[The data Boundary: Start]
-- pv_equiv track=rewrite | github.com/ingMychal/cocuma-job-searcher | search.py | filter_jobs_by_title_or_company
-- ===== SOURCE A (Python) =====
-- def _normalize(s: str) -> str:
--     if not s:
--         return ""
--     return " ".join(str(s).lower().split())
--
-- def _words(query: str) -> list[str]:
--     if not query or not query.strip():
--         return []
--     return [w for w in query.strip().split() if w]
--
-- def filter_jobs_by_title_or_company(jobs: list[dict], query: str) -> list[dict]:
--     """
--     Filter jobs so the search query matches only in job title or company name.
--     Does not search in description or any other field.
--
--     - Case-insensitive.
--     - Multi-word: each word must appear in either title or company (AND).
--     """
--     words = _words(query)
--     if not words:
--         return list(jobs)
--
--     normalized_words = [_normalize(w) for w in words]
--     result = []
--
--     for job in jobs:
--         title = _normalize((job.get("title") or ""))
--         company = _normalize((job.get("company") or ""))
--
--         match = True
--         for nw in normalized_words:
--             if nw not in title and nw not in company:
--                 match = False
--                 break
--         if match:
--             result.append(job)
--
--     return result
-- ===== SOURCE B (Python) =====
-- def _norm(s):
--     return " ".join(s.lower().split()) if s else ""
--
-- def filter_jobs_by_title_or_company(jobs, query):
--     words = [_norm(w) for w in query.strip().split() if w]
--     if not words:
--         return list(jobs)
--     candidates = [(job, _norm(job.get("title") or ""), _norm(job.get("company") or ""))
--                   for job in jobs]
--     for w in words:
--         candidates = [c for c in candidates if w in c[1] or w in c[2]]
--     return [c[0] for c in candidates]
-- ===== Notes on version B (the rewrite author's own statement) =====
-- stated objective: alternative
-- what changed: Replaces the per-job inner word loop with early break by one-pass precomputation of (job, normalized title, normalized company) triples and iterative narrowing of the candidate list per query word, extracting surviving jobs at the end.
import Mathlib
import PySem

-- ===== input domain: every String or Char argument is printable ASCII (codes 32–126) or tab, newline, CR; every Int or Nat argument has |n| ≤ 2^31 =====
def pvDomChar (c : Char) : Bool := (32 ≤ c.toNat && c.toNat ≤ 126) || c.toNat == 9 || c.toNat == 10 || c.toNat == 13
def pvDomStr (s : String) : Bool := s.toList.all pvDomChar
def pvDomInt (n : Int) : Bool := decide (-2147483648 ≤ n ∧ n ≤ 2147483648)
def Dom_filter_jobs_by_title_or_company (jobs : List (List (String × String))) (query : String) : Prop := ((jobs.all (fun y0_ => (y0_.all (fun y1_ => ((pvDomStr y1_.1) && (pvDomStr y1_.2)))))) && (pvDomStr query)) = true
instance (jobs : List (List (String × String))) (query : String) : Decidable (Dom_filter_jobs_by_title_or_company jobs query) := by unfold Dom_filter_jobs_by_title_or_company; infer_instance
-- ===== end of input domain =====

-- B keeps A's normalization and empty-query behaviour but inverts the loop nesting:
-- it precomputes normalized (job, title, company) triples once and narrows the
-- candidate list word by word ("alternative": different decomposition, same cost).

-- ===== PORT A =====
-- _normalize
def pvNormA (s : String) : String :=
  if s = "" then "" else PySem.Str.join " " (PySem.Str.split₀ (PySem.Str.lower s))

-- _words
def pvWordsA (query : String) : List String :=
  if query = "" ∨ PySem.Str.strip query = "" then []
  else (PySem.Str.split₀ (PySem.Str.strip query)).filter (fun w => w ≠ "")

-- inner 'for nw in normalized_words' loop with its break (returns the final 'match' flag)
def pvMatchA : List String → String → String → Bool
  | [], _, _ => true
  | nw :: rest, title, company =>
      if !PySem.Str.isIn nw title && !PySem.Str.isIn nw company then false
      else pvMatchA rest title company

def filter_jobs_by_title_or_company (jobs : List (List (String × String))) (query : String) : List (List (String × String)) :=
  let words := pvWordsA query
  if words = [] then jobs
  else
    let normalized_words := words.map pvNormA
    let result := jobs.foldl (fun result job =>
      let title := pvNormA (((PySem.Dict.mk job).get? "title").getD "")
      let company := pvNormA (((PySem.Dict.mk job).get? "company").getD "")
      if pvMatchA normalized_words title company then result ++ [job] else result) []
    result

-- ===== PORT B =====
-- _norm
def pvNormB (s : String) : String :=
  if s = "" then "" else PySem.Str.join " " (PySem.Str.split₀ (PySem.Str.lower s))

def filter_jobs_by_title_or_company_alt (jobs : List (List (String × String))) (query : String) : List (List (String × String)) :=
  let words := ((PySem.Str.split₀ (PySem.Str.strip query)).filter (fun w => w ≠ "")).map pvNormB
  if words = [] then jobs
  else
    let candidates := jobs.map (fun job =>
      (job, pvNormB (((PySem.Dict.mk job).get? "title").getD ""),
            pvNormB (((PySem.Dict.mk job).get? "company").getD "")))
    let final := words.foldl (fun cand w =>
      cand.filter (fun c => PySem.Str.isIn w c.2.1 || PySem.Str.isIn w c.2.2)) candidates
    final.map (fun c => c.1)

-- ===== PRECONDITION & SPEC =====
def Spec_filter_jobs_by_title_or_company (jobs : List (List (String × String))) (query : String) (out : List (List (String × String))) : Prop := out = filter_jobs_by_title_or_company_alt jobs query
instance (jobs : List (List (String × String))) (query : String) (out : List (List (String × String))) : Decidable (Spec_filter_jobs_by_title_or_company jobs query out) := by unfold Spec_filter_jobs_by_title_or_company; infer_instance

-- ===== CLAIM (what is proved, stated in full; the proofs are below) =====
def Claim_equal_filter_jobs_by_title_or_company : Prop := ∀ (jobs : List (List (String × String))) (query : String), Dom_filter_jobs_by_title_or_company jobs query → Spec_filter_jobs_by_title_or_company jobs query (filter_jobs_by_title_or_company jobs query)

-- ===== LEMMAS AND PROOFS =====

-- A's inner loop computes the 'every word occurs in title or company' test
lemma pvMatchA_eq_all (nws : List String) (t c : String) :
    pvMatchA nws t c = nws.all (fun nw => PySem.Str.isIn nw t || PySem.Str.isIn nw c) := by
  induction nws with
  | nil => rfl
  | cons nw rest ih =>
      simp only [pvMatchA, List.all_cons, ih]
      cases PySem.Str.isIn nw t <;> cases PySem.Str.isIn nw c <;> simp

-- iterated filtering over a word list is one filter with the conjunction of the tests
lemma foldl_filter_eq_filter_all {α β : Type} (q : β → α → Bool) (ws : List β) (l : List α) :
    ws.foldl (fun cand w => cand.filter (q w)) l
      = l.filter (fun x => ws.all (fun w => q w x)) := by
  induction ws generalizing l with
  | nil => simp
  | cons w rest ih =>
      simp only [List.foldl_cons, ih, List.filter_filter, List.all_cons]
      exact List.filter_congr (by intro x _; rw [Bool.and_comm])

lemma split₀_empty : PySem.Str.split₀ "" = [] := by decide

-- the two ports compute the same word list
lemma wordsA_eq (query : String) :
    pvWordsA query = (PySem.Str.split₀ (PySem.Str.strip query)).filter (fun w => w ≠ "") := by
  unfold pvWordsA
  split_ifs with h
  · rcases h with h | h
    · subst h; decide
    · rw [h, split₀_empty]; rfl
  · rfl

-- ===== VERDICT (by name: the statement is the Claim_ definition above) =====
theorem filter_jobs_by_title_or_company_spec : Claim_equal_filter_jobs_by_title_or_company := by
  intro jobs query _
  show filter_jobs_by_title_or_company jobs query = filter_jobs_by_title_or_company_alt jobs query
  unfold filter_jobs_by_title_or_company filter_jobs_by_title_or_company_alt
  rw [wordsA_eq]
  set rawWords := (PySem.Str.split₀ (PySem.Str.strip query)).filter (fun w => w ≠ "") with hraw
  by_cases h : rawWords = []
  · simp [h]
  · have h2 : rawWords.map pvNormB ≠ [] := by simpa using h
    simp only [h, h2, if_neg, not_false_iff]
    rw [foldl_filter_eq_filter_all, List.filter_map, List.map_map,
        PySem.List.foldl_append_if_eq_filter]
    simp only [List.nil_append, Function.comp_def]
    have : (fun j : List (String × String) => j) = id := rfl
    rw [this, List.map_id]
    exact List.filter_congr (by
      intro job _
      rw [pvMatchA_eq_all]
      show (rawWords.map pvNormA).all _ = (rawWords.map pvNormB).all _
      rfl)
[The data Boundary: End]
Work instructions:
Quote, with nothing altered, all lines from the start of the entries to the line that carries "match = True", inclusive.

Response area:
-- pv_equiv track=rewrite | github.com/ingMychal/cocuma-job-searcher | search.py | filter_jobs_by_title_or_company
-- ===== SOURCE A (Python) =====
-- def _normalize(s: str) -> str:
--     if not s:
--         return ""
--     return " ".join(str(s).lower().split())
--
-- def _words(query: str) -> list[str]:
--     if not query or not query.strip():
--         return []
--     return [w for w in query.strip().split() if w]
--
-- def filter_jobs_by_title_or_company(jobs: list[dict], query: str) -> list[dict]:
--     """
--     Filter jobs so the search query matches only in job title or company name.
--     Does not search in description or any other field.
--
--     - Case-insensitive.
--     - Multi-word: each word must appear in either title or company (AND).
--     """
--     words = _words(query)
--     if not words:
--         return list(jobs)
--
--     normalized_words = [_normalize(w) for w in words]
--     result = []
--
--     for job in jobs:
--         title = _normalize((job.get("title") or ""))
--         company = _normalize((job.get("company") or ""))
--
--         match = True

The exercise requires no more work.